Material for the task

lemma pvInner_spec (full : List (String × String)) (k s : String)
    (res : PySem.Dict String Int) (h : res.contains k = false) (hnd : res.keys.Nodup) :
    full.foldl (pvStepA (k, s)) res =
      if full.filterMap (pvFval k s) = [] then res
      else PySem.Dict.mk (res.items ++ [(k, (full.filterMap (pvFval k s)).sum)]) := by
  have h1 : full.foldl (pvStepA (k, s)) res
      = (full.filterMap (pvFval k s)).foldl (fun r v => sumar_valor k v r) res :=
    by
      rw [List.foldl_filterMap]
      exact PySem.List.foldl_congr_mem full _ _ res (fun acc x _ => by
        rw [pvStepA_eq k s acc x]
        cases pvFval k s x <;> rfl)
  rw [h1, pvSumarFold k res h hnd]

lemma pvStep_agree (full : List (String × String)) (hndfull : (full.map Prod.fst).Nodup)
    (k s : String) (hmem : (k, s) ∈ full) (res : PySem.Dict String Int)
    (hfk : res.contains k = false) (hndres : res.keys.Nodup) :
    full.foldl (pvStepA (k, s)) res
      = pvStepB ((full.map Prod.snd).count "me desvio siempre" : Int)
          ((full.map Prod.snd).count "me la banco y no me desvio" : Int) res (k, s) := by
  rw [pvInner_spec full k s res hfk hndres]
  have hCD : pvCD full k + (if s = "me desvio siempre" then 1 else 0)
      = full.countP (fun e => decide (e.2 = "me desvio siempre")) :=
    pvCount_split full k s "me desvio siempre" hndfull hmem
  have hCB : pvCB full k + (if s = "me la banco y no me desvio" then 1 else 0)
      = full.countP (fun e => decide (e.2 = "me la banco y no me desvio")) :=
    pvCount_split full k s "me la banco y no me desvio" hndfull hmem
  have hlen := pvTrig_len full k s
  have hsum := pvTrig_sum full k s
  have hne : (full.filterMap (pvFval k s) = []) ↔ (pvCD full k + pvCB full k = 0) := by
    rw [← List.length_eq_zero_iff, hlen]
  have hins : ∀ v : Int, PySem.Dict.insert res k v = PySem.Dict.mk (res.items ++ [(k, v)]) :=
    fun v => PySem.Dict.ext (PySem.Dict.items_insert_of_not_contains res v hfk)
  rw [pvCount_snd, pvCount_snd]
  by_cases h2 : s = "me desvio siempre"
  · have hsb : ((s == "me desvio siempre") : Bool) = true := by simp [h2]
    have h2' : s ≠ "me la banco y no me desvio" := by rw [h2]; decide
    rw [if_pos h2] at hsum
    rw [if_pos h2] at hCD
    rw [if_neg h2'] at hCB
    simp only [pvStepB, hsb, ite_true]
    by_cases htrig : full.filterMap (pvFval k s) = []
    · rw [if_pos htrig, if_neg (by have := hne.mp htrig; omega)]
    · have hne' : pvCD full k + pvCB full k ≠ 0 := fun hh => htrig (hne.mpr hh)
      rw [if_neg htrig, if_pos (by omega), hins, hsum]
      exact congrArg (fun z => PySem.Dict.mk (res.items ++ [(k, z)])) (by omega)
  · have hsb : ((s == "me desvio siempre") : Bool) = false := by simpa using h2
    rw [if_neg h2] at hsum
    rw [if_neg h2] at hCD
    simp only [pvStepB, hsb, Bool.false_eq_true, ite_false]
    by_cases h5 : s = "me la banco y no me desvio"
    · have hsb5 : ((s == "me la banco y no me desvio") : Bool) = true := by simp [h5]
      rw [if_pos h5] at hCB
      simp only [hsb5, ite_true]
      by_cases htrig : full.filterMap (pvFval k s) = []
      · rw [if_pos htrig, if_neg (by have := hne.mp htrig; omega)]
      · have hne' : pvCD full k + pvCB full k ≠ 0 := fun hh => htrig (hne.mpr hh)
        rw [if_neg htrig, if_pos (by omega), hins, hsum]
        exact congrArg (fun z => PySem.Dict.mk (res.items ++ [(k, z)])) (by omega)
    · have hsb5 : ((s == "me la banco y no me desvio") : Bool) = false := by simpa using h5
      rw [if_neg h5] at hCB
      simp only [hsb5, Bool.false_eq_true, ite_false]
      by_cases htrig : full.filterMap (pvFval k s) = []
      · rw [if_pos htrig, if_neg (by have := hne.mp htrig; omega)]
      · have hne' : pvCD full k + pvCB full k ≠ 0 := fun hh => htrig (hne.mpr hh)
        rw [if_neg htrig, if_pos (by omega), hins, hsum]
        exact congrArg (fun z => PySem.Dict.mk (res.items ++ [(k, z)])) (by omega)

lemma pvOuter (full : List (String × String)) (hndfull : (full.map Prod.fst).Nodup) :
    ∀ (l : List (String × String)) (res : PySem.Dict String Int),
      (∀ e ∈ l, e ∈ full) → (l.map Prod.fst).Nodup →
      (∀ e ∈ l, res.contains e.1 = false) → res.keys.Nodup →
      l.foldl (fun r jug => full.foldl (pvStepA jug) r) res
        = l.foldl (pvStepB ((full.map Prod.snd).count "me desvio siempre" : Int)
            ((full.map Prod.snd).count "me la banco y no me desvio" : Int)) res := by
  intro l
  induction l with
  | nil => intro res _ _ _ _; rfl
  | cons jug tl ih =>
    intro res hsub hndl hfresh hndres
    obtain ⟨k, s⟩ := jug
    have hmem : (k, s) ∈ full := hsub _ (List.mem_cons_self ..)
    have hfk : res.contains k = false := hfresh _ (List.mem_cons_self ..)
    have hstep := pvStep_agree full hndfull k s hmem res hfk hndres
    rw [List.foldl_cons, List.foldl_cons, hstep]
    set res' := pvStepB ((full.map Prod.snd).count "me desvio siempre" : Int)
        ((full.map Prod.snd).count "me la banco y no me desvio" : Int) res (k, s) with hres'
    have hkeys' : res'.keys = res.keys ∨ res'.keys = res.keys ++ [k] := by
      rw [hres']
      simp only [pvStepB]
      split_ifs <;>
        first
          | exact Or.inr (PySem.Dict.keys_insert_of_not_contains res _ hfk)
          | exact Or.inl rfl
    simp only [List.map_cons, List.nodup_cons] at hndl
    have hndres' : res'.keys.Nodup := by
      rcases hkeys' with hh | hh <;> rw [hh]
      · exact hndres
      · exact List.Nodup.append hndres (by simp)
          (by
            intro x hx hx'
            simp only [List.mem_cons, List.not_mem_nil, or_false] at hx'
            rw [hx'] at hx
            exact pvNotMem_of_contains_false res k hfk hx)
    have hfresh' : ∀ e ∈ tl, res'.contains e.1 = false := by
      intro e he
      apply pvContains_false
      have h1 : e.1 ∉ res.keys :=
        pvNotMem_of_contains_false res e.1 (hfresh e (List.mem_cons_of_mem _ he))
      have h2 : e.1 ≠ k := by
        intro hh
        exact hndl.1 (by rw [← hh]; exact List.mem_map_of_mem he)
      rcases hkeys' with hh | hh <;> rw [hh] <;> simp [h1, h2]
    exact ih res' (fun e he => hsub e (List.mem_cons_of_mem _ he)) hndl.2 hfresh' hndres'
-- pv_equiv track=rewrite | github.com/12fn/MDMhackathon-repos | 26-opengate-data-gov-rag/src/app.py | _md_to_safe_html
-- ===== SOURCE A (Python) =====
-- def _md_to_safe_html(text: str) -> str:
--     # very light: only **bold** + newlines
--     out = []
--     for line in text.split("\n"):
--         line = line.strip()
--         # bold
--         while "**" in line:
--             line = line.replace("**", "<strong>", 1)
--             line = line.replace("**", "</strong>", 1)
--         out.append(line)
--     return "<br>".join(out)
-- ===== SOURCE B (Python) =====
-- def _md_to_safe_html(text: str) -> str:
--     # single split-and-interleave pass per line instead of A's repeated replace scans
--     lines = []
--     for line in text.split("\n"):
--         parts = line.strip().split("**")
--         html = parts[0]
--         for i, part in enumerate(parts[1:]):
--             html += ("<strong>" if i % 2 == 0 else "</strong>") + part
--         lines.append(html)
--     return "<br>".join(lines)
-- ===== Notes on version B (the rewrite author's own statement) =====
-- stated objective: simpler
-- what changed: Per line, replaces the while-loop that repeatedly rescans the string with replace('**',...,1) by a single split('**') followed by one pass that interleaves alternating <strong>/</strong> tags between the parts.
import Mathlib
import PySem

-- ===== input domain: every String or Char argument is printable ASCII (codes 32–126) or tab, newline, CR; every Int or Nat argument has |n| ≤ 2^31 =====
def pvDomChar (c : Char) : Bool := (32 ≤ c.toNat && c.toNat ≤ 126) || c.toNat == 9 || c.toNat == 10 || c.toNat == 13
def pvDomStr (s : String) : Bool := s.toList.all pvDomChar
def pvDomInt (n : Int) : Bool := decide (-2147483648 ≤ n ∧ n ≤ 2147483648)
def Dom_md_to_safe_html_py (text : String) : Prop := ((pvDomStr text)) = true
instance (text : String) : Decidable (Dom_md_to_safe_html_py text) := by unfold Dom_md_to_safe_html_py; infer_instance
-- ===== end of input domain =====

-- B replaces A's repeated replace-first while-loop by one split on "**" plus a tag-interleaving
-- rebuild per line (objective: simpler single-pass rebuild, same result).

-- shared string literals
def pvStrong : List Char := "<strong>".toList
def pvStrongC : List Char := "</strong>".toList

-- ===== PORT A =====
-- line.replace("**", new, 1): PySem has no count-limited replace, so this is a hand port,
-- exact for the fixed pattern "**": scan left to right, rewrite the first adjacent pair.
def pvReplaceStar1 : List Char → List Char → List Char
  | [], _ => []
  | [c], _ => [c]
  | c1 :: c2 :: rest, new =>
    if c1 = '*' ∧ c2 = '*' then new ++ rest
    else c1 :: pvReplaceStar1 (c2 :: rest) new

-- the 'while "**" in line' loop; the fuel only makes the recursion structural
-- (each iteration removes at least two '*', so fuel = length suffices).
def pvBoldLoopA : Nat → List Char → List Char
  | 0, cs => cs
  | fuel + 1, cs =>
    if PySem.Chars.isIn ['*', '*'] cs then
      pvBoldLoopA fuel (pvReplaceStar1 (pvReplaceStar1 cs pvStrong) pvStrongC)
    else cs

def pvLineA (line : List Char) : List Char :=
  let l := PySem.Chars.strip line
  pvBoldLoopA l.length l
lemma seenA_char (values : List (List (String × String))) (k : String) :
    (seenA values).get? k
      = ((values.filter pvFormOk).filter (fun v => pvGetD v "end" "" == k)).foldl
          (bstep (fun v => pvGetD v "filed" "")) none := by
  unfold seenA
  rw [loopA_get? (fun v => pvGetD v "end" "")]
  rw [PySem.Dict.get?_empty]
  exact find?_sorted_rev _ _ _

lemma bestB_char (values : List (List (String × String))) (k : String) :
    (bestB values).get? k
      = ((values.filter pvFormOk).filter (fun v => pvGetD v "end" "" == k)).foldl
          (mstep (fun v => pvGetD v "filed" "")) none := by
  unfold bestB
  rw [loopBest_get?, PySem.Dict.get?_empty]

-- membership in the two key sets coincides
lemma keys_mem_iff (values : List (List (String × String))) (k : String) :
    k ∈ (seenA values).keys ↔ k ∈ (bestB values).keys := by
  rw [← not_iff_not, ← PySem.Dict.get?_eq_none_iff_not_mem_keys,
      ← PySem.Dict.get?_eq_none_iff_not_mem_keys, seenA_char, bestB_char,
      bstep_none_iff, mstep_none_iff]

-- for a key of bestB, the find? in B's second pass returns exactly A's stored record
lemma pick_eq (values : List (List (String × String))) (e : String)
    (hmem : e ∈ (bestB values).keys) :
    (values.filter pvFormOk).find?
        (fun v => pvGetD v "end" "" == e && pvGetD v "filed" "" == (bestB values).getD e "")
      = (seenA values).get? e := by
  cases hb : (bestB values).get? e with
  | none =>
    exact absurd ((PySem.Dict.get?_eq_none_iff_not_mem_keys _ _).mp hb) (by simpa using hmem)
  | some m =>
    have hgd : (bestB values).getD e "" = m := by
      rw [PySem.Dict.getD_eq_get?_getD, hb]; rfl
    rw [hgd, seenA_char]
    have hm : ((values.filter pvFormOk).filter (fun v => pvGetD v "end" "" == e)).foldl
        (mstep (fun v => pvGetD v "filed" "")) none = some m := (bestB_char values e).symm.trans hb
    rw [bstep_eq_find _ _ m hm, find?_filter_conj]

-- folding "append the found record" over a list of keys on which find? always succeeds = map
lemma foldl_append_pick {κ α : Type} (F : κ → Option α) (g : κ → α) (sk : List κ)
    (h : ∀ e ∈ sk, F e = some (g e)) (acc : List α) :
    sk.foldl (fun out e => out ++ (F e).toList) acc = acc ++ sk.map g := by
  induction sk generalizing acc with
  | nil => simp
  | cons e sk ih =>
    rw [List.foldl_cons, h e List.mem_cons_self, List.map_cons, ih (fun x hx => h x (List.mem_cons_of_mem _ hx)) _]
    simp

-- every record stored by A carries its key as 'end'
lemma seenA_end_key (values : List (List (String × String))) (k : String)
    (hkmem : k ∈ (seenA values).keys) : pvGetD ((seenA values).getD k []) "end" "" = k := by
  cases h : (seenA values).get? k with
  | none => exact absurd ((PySem.Dict.get?_eq_none_iff_not_mem_keys _ _).mp h) (by simpa using hkmem)
  | some v =>
    have hfold := (seenA_char values k).symm.trans h
    rcases bstep_mem _ _ _ _ hfold with hm | ho
    · have := (List.mem_filter.mp hm).2
      have hgd : (seenA values).getD k [] = v := by
        rw [PySem.Dict.getD_eq_get?_getD, h]; rfl
      rw [hgd]
      simpa using this
    · exact absurd ho (by simp)

-- main list identity: A's sorted dedup list = B's picked list
lemma main_eq (values : List (List (String × String))) :
    PySem.List.sorted (seenA values).values (fun x => pvGetD x "end" "") true
      = (PySem.List.sorted (bestB values).keys (fun k => k) true).map
          (fun e => (seenA values).getD e []) := by
  have hnA : (seenA values).keys.Nodup := loopA_nodup _ _ _ PySem.Dict.nodup_keys_empty
  have hnB : (bestB values).keys.Nodup := loopBest_nodup _ _ PySem.Dict.nodup_keys_empty
  set sk := PySem.List.sorted (bestB values).keys (fun k => k) true with hsk
  have hskperm : sk.Perm (bestB values).keys := PySem.List.sorted_perm _ _ _
  have hpermk : (bestB values).keys.Perm (seenA values).keys :=
    (List.perm_ext_iff_of_nodup hnB hnA).mpr (fun k => (keys_mem_iff values k).symm)
  have hskmem : ∀ e ∈ sk, e ∈ (seenA values).keys := by
    intro e he
    exact hpermk.mem_iff.mp (hskperm.mem_iff.mp he)
  -- the mapped list is a permutation of seenA.values
  have hvals := PySem.Dict.values_eq_map_keys (seenA values) hnA []
  have hperm : (sk.map (fun e => (seenA values).getD e [])).Perm (seenA values).values := by
    rw [hvals]
    exact (hskperm.trans hpermk).map _
  -- the mapped list is strictly decreasing in the 'end' key
  have hsknodup : sk.Nodup := hskperm.nodup_iff.mpr hnB
  have hskpw : sk.Pairwise (fun a b => b ≤ a) := PySem.List.sorted_pairwise_rev _ _
  have hskstrict : sk.Pairwise (fun a b => b < a) :=
    ((hskpw.and hsknodup).imp (fun h => lt_of_le_of_ne h.1 (Ne.symm h.2)))
  have hpair : (sk.map (fun e => (seenA values).getD e [])).Pairwise
      (fun a b => pvGetD b "end" "" < pvGetD a "end" "") := by
    rw [List.pairwise_map]
    refine List.Pairwise.imp_of_mem ?_ hskstrict
    intro a b ha hb hlt
    rw [seenA_end_key values a (hskmem a ha), seenA_end_key values b (hskmem b hb)]
    exact hlt
  exact PySem.List.sorted_rev_eq_of_perm_of_pairwise_gt _ _ _ hperm hpair

-- ===== VERDICT (by name: the statement is the Claim_ definition above) =====
theorem filter_balance_values_py_spec : Claim_equal_filter_balance_values_py := by
  intro values periods _
  unfold Spec_filter_balance_values_py filter_balance_values_py filter_balance_values_py_alt
  show PySem.List.slice (PySem.List.sorted (seenA values).values (fun x => pvGetD x "end" "") true) none (some periods)
      = PySem.List.slice
          ((PySem.List.sorted (bestB values).keys (fun k => k) true).foldl
            (fun out e =>
              out ++ ((values.filter pvFormOk).find?
                  (fun v => pvGetD v "end" "" == e && pvGetD v "filed" "" == (bestB values).getD e "")).toList)
            []) none (some periods)
  have hF : ∀ e ∈ PySem.List.sorted (bestB values).keys (fun k => k) true,
      (values.filter pvFormOk).find?
          (fun v => pvGetD v "end" "" == e && pvGetD v "filed" "" == (bestB values).getD e "")
        = some ((seenA values).getD e []) := by
    intro e he
    rw [pick_eq values e ((PySem.List.mem_sorted _ _ _ _).mp he)]
    rw [PySem.Dict.getD_eq_get?_getD]
    cases h : (seenA values).get? e with
    | none =>
      exact absurd ((PySem.Dict.get?_eq_none_iff_not_mem_keys _ _).mp h)
        (by simpa using (keys_mem_iff values e).mpr ((PySem.List.mem_sorted _ _ _ _).mp he))
    | some v => rfl
  have h1 := foldl_append_pick
    (fun e => (values.filter pvFormOk).find?
      (fun v => pvGetD v "end" "" == e && pvGetD v "filed" "" == (bestB values).getD e ""))
    (fun e => (seenA values).getD e [])
    (PySem.List.sorted (bestB values).keys (fun k => k) true) hF []
  rw [List.nil_append] at h1
  rw [main_eq]
  exact congrArg (fun l => PySem.List.slice l none (some periods)) h1.symm
-- main bridge, for any fuel
lemma main_bridge (N : Int) (F : Nat) (u : List Char) :
    ∃ ex, loopB N (F + 1) PySem.Set.empty [u] = u :: ex
      ∧ (recA N F PySem.Set.empty u).2.2 = ex.foldl pyStrMax u := by
  have hnm : u ∉ PySem.Set.empty := by simp [PySem.Set.empty]
  have hc : ¬ PySem.Set.contains PySem.Set.empty u = true := fun hmem =>
    hnm ((PySem.Set.contains_iff _ u).mp hmem)
  have hadd : PySem.Set.add PySem.Set.empty u = [u] := PySem.Set.add_of_not_mem hnm
  cases F with
  | zero =>
    refine ⟨[], ?_, ?_⟩
    · rw [show ([u] : List (List Char)) = u :: [] from rfl, loopB_succ, if_neg hc, hadd]
    · simp [recA]
  | succ F' =>
    have hrec : recA N (F' + 1) PySem.Set.empty u
        = goA N F' (PySem.Set.add PySem.Set.empty u) u (nbrsA u N) := by rw [recA]
    obtain ⟨g, V, r, hg⟩ :
        ∃ g V r, goA N F' (PySem.Set.add PySem.Set.empty u) u (nbrsA u N) = (g, V, r) :=
      ⟨_, _, _, rfl⟩
    obtain ⟨ex, hV, hr⟩ := (maxinv F').2 N _ u (nbrsA u N) g V r hg
    refine ⟨ex, ?_, ?_⟩
    · rw [show ([u] : List (List Char)) = u :: [] from rfl, loopB_succ, if_neg hc,
        ← nbrsA_eq_nbrsB]
      show loopB N F' (PySem.Set.add PySem.Set.empty u) (nbrsA u N ++ []) = u :: ex
      rw [sim_goA F' N _ u (nbrsA u N) [] g V r hg, loopB_nil, hV, hadd]
      simp
    · rw [hrec, hg, hr]

-- ===== VERDICT (by name: the statement is the Claim_ definition above) =====
theorem makeLargestSpecial_spec : Claim_equal_makeLargestSpecial := by
  intro s _
  unfold Spec_makeLargestSpecial makeLargestSpecial makeLargestSpecial_alt
  obtain ⟨ex, h1, h2⟩ := main_bridge (PySem.Str.len s)
    ((Nat.factorial s.toList.length + 1) * (s.toList.length + 2)) s.toList
  simp only []
  rw [h1, h2]
/-- A's loop over `line`; `none` = the Python raised (IndexError from pop on an
empty stack or from `label_classify`). State: fact_stack, type_stack,
fact_id_map, fact_term_map, terms, fact_id. -/
def aLoop : List String → List Int → List String → PySem.Dict Int Int →
    List (List Int) → List String → Int →
    Option (PySem.Dict Int Int × List (List Int) × List String × Int)
  | [], _, _, m, ftm, terms, fid => some (m, ftm, terms, fid)
  | item :: rest, fs, ts, m, ftm, terms, fid =>
    match label_classify item with
    | none => none
    | some t =>
      if t = "fact" then
        match PySem.List.pyGet? (fs ++ [fid]) 0 with
        | none => none         -- unreachable: fact_stack[0] after append
        | some root =>
          aLoop rest (fs ++ [fid]) (ts ++ [t]) (m.insert fid root) ftm terms (fid + 1)
      else if t = "phrase" then aLoop rest fs (ts ++ [t]) m ftm terms fid
      else if t = "end" then
        match PySem.List.pop? ts (-1) with
        | none => none         -- type_stack.pop() on empty: IndexError
        | some (pt, ts') =>
          if pt = "fact" then
            match PySem.List.pop? fs (-1) with
            | none => none
            | some (_, fs') => aLoop rest fs' ts' m ftm terms fid
          else aLoop rest fs ts' m ftm terms fid
      else if t = "reference" then aLoop rest fs ts m ftm terms fid
      else aLoop rest fs ts m (ftm ++ [fs.map (fun j => j)]) (terms ++ [item]) fid

def doc_fact_mapping (line : List String) : List (List Int) × List String × (List (Int × Int)) :=
  match aLoop line [] [] PySem.Dict.empty [] [] 0 with
  | none => ([], [], [])       -- the Python raised; never reached under Pre_
  | some (m, ftm, terms, _) => (ftm, terms, m.items)

-- ===== PORT B =====
/-- B's `fact_stack[0] if fact_stack else new_id`. -/
def pvRoot (fs : List Int) (nid : Int) : Int :=
  match fs with | [] => nid | r0 :: _ => r0

/-- B's recursive-descent worker `go`: processes the suffix `l` at one nesting
level with current fact stack `fs` and shared state (fact_id_map,
fact_term_map, terms, next_id).  Result: outer `none` = raise (bad item);
`some (some r, st)` = returned past a `')'` with suffix `r` remaining;
`some (none, st)` = input exhausted. The subtype bound is only for termination. -/
def goB : (l : List String) → List Int → (PySem.Dict Int Int × List (List Int) × List String × Int) →
    Option (Option {r : List String // r.length ≤ l.length} × (PySem.Dict Int Int × List (List Int) × List String × Int))
  | [], _, st => some (none, st)
  | item :: rest, fs, st =>
    match PySem.List.pyGet? item.toList 0 with
    | none => none
    | some c =>
      if c = '(' then
        match PySem.List.pyGet? item.toList 1 with
        | none => none
        | some c1 =>
          match (if c1 = 'F' then
                   goB rest (fs ++ [st.2.2.2])
                     (st.1.insert st.2.2.2 (pvRoot fs st.2.2.2),
                      st.2.1, st.2.2.1, st.2.2.2 + 1)
                 else goB rest fs st) with
          | none => none
          | some (none, st') => some (none, st')
          | some (some r1, st') =>
            match goB r1.val fs st' with
            | none => none
            | some (none, st'') => some (none, st'')
            | some (some r2, st'') =>
              some (some ⟨r2.val, Nat.le_succ_of_le (Nat.le_trans r2.2 r1.2)⟩, st'')
      else if c = ')' then some (some ⟨rest, Nat.le_succ _⟩, st)
      else if c = '*' then
        match goB rest fs st with
        | none => none
        | some (none, st') => some (none, st')
        | some (some r1, st') => some (some ⟨r1.val, Nat.le_succ_of_le r1.2⟩, st')
      else
        match goB rest fs (st.1, st.2.1 ++ [fs], st.2.2.1 ++ [item], st.2.2.2) with
        | none => none
        | some (none, st') => some (none, st')
        | some (some r1, st') => some (some ⟨r1.val, Nat.le_succ_of_le r1.2⟩, st')
  termination_by l => l.length
  decreasing_by
  all_goals first
    | (simp; done)
    | (have := r1.2; simp; omega)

Your instructions
Please reproduce exactly the lines in the listing above from the one containing "have hskstrict : sk.Pairwise" through the one containing "intro a b ha hb hlt", both included, and nothing more.

Your response
  have hskstrict : sk.Pairwise (fun a b => b < a) :=
    ((hskpw.and hsknodup).imp (fun h => lt_of_le_of_ne h.1 (Ne.symm h.2)))
  have hpair : (sk.map (fun e => (seenA values).getD e [])).Pairwise
      (fun a b => pvGetD b "end" "" < pvGetD a "end" "") := by
    rw [List.pairwise_map]
    refine List.Pairwise.imp_of_mem ?_ hskstrict
    intro a b ha hb hlt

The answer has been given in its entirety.